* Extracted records
===
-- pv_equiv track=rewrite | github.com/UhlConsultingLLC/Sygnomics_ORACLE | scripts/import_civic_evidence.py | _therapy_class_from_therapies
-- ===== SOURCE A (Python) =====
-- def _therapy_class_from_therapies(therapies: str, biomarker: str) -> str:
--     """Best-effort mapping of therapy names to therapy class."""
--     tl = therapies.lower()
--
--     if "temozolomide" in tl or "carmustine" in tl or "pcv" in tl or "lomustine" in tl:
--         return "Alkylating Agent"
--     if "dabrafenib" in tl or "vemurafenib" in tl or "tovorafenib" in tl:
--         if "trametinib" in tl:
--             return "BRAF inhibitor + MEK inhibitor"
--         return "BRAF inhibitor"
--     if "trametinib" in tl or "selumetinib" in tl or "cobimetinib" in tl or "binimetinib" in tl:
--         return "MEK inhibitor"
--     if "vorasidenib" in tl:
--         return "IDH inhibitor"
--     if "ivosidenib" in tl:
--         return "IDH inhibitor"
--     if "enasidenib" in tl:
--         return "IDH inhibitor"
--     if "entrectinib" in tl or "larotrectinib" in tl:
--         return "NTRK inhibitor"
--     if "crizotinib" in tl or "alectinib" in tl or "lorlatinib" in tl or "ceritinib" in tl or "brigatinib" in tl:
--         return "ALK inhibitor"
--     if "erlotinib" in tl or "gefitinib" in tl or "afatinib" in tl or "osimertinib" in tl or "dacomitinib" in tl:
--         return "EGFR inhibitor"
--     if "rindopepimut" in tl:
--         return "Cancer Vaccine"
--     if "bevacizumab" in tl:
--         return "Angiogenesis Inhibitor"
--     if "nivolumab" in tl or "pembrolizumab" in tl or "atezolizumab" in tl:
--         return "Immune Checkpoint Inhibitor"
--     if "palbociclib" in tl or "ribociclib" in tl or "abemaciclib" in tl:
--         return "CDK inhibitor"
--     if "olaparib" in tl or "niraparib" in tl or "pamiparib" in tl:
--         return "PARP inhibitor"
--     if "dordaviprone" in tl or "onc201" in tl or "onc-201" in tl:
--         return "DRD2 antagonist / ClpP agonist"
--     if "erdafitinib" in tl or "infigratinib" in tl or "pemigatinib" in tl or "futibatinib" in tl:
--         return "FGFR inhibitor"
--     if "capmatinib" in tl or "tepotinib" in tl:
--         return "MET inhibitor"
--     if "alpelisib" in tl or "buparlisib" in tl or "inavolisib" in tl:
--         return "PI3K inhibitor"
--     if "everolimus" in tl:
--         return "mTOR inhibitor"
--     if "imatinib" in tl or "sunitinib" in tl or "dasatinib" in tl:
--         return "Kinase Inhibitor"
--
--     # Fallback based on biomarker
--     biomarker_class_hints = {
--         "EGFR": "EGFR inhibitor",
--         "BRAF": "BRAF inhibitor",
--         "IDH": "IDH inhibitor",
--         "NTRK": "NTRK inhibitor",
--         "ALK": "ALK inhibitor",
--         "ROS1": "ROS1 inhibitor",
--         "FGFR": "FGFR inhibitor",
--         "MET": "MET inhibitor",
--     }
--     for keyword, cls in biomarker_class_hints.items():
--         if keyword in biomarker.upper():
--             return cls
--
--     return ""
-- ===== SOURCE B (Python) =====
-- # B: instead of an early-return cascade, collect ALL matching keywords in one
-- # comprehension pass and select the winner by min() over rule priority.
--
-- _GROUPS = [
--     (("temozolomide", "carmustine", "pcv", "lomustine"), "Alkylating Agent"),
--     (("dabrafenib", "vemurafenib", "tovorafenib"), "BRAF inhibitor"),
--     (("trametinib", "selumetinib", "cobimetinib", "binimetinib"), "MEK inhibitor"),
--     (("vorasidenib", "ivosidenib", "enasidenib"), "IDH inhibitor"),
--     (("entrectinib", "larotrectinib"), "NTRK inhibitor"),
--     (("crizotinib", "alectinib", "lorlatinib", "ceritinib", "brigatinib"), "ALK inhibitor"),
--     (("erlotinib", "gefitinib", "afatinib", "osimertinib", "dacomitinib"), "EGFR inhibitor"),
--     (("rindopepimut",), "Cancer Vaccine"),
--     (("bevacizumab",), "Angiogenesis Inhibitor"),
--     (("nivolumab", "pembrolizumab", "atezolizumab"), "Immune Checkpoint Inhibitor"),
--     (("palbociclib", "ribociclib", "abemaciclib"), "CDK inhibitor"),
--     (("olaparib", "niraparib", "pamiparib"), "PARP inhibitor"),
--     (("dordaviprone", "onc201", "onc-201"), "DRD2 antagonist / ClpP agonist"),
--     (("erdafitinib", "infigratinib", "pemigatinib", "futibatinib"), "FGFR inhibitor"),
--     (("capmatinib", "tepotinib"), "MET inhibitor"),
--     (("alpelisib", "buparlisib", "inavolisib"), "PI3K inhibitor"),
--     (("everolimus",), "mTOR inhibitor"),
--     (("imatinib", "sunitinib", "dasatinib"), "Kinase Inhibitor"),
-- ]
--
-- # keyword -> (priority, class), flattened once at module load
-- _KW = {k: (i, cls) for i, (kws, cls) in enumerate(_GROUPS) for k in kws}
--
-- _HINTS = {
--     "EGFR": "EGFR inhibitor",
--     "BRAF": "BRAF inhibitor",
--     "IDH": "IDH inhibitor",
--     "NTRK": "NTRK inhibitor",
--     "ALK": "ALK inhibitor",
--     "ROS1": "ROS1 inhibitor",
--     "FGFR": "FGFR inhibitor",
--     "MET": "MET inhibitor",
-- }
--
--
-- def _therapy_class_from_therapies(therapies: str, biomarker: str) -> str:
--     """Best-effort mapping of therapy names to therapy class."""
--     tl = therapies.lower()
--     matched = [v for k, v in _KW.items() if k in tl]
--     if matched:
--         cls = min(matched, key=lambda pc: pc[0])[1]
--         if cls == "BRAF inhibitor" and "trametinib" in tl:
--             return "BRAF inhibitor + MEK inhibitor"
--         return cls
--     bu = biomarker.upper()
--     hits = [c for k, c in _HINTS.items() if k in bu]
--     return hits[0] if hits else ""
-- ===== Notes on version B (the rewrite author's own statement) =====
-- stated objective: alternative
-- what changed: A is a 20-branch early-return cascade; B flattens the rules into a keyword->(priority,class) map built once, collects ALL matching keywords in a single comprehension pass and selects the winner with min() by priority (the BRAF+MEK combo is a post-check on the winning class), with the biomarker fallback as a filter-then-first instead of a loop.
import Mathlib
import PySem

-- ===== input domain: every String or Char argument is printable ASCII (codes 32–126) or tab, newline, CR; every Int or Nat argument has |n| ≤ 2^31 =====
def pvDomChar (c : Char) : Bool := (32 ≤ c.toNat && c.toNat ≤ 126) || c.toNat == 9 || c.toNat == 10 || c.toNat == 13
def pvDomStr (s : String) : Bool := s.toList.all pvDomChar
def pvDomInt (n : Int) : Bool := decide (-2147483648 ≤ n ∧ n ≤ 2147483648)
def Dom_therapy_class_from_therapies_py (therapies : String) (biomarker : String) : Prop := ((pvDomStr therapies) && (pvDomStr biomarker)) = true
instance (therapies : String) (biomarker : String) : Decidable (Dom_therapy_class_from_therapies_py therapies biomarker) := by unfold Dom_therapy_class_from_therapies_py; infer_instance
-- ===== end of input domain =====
===
* BRIEF
Your job is to copy out every line from the records above that has the word "tovorafenib".

* REPLY TO THE TASK
--     if "dabrafenib" in tl or "vemurafenib" in tl or "tovorafenib" in tl:
--     (("dabrafenib", "vemurafenib", "tovorafenib"), "BRAF inhibitor"),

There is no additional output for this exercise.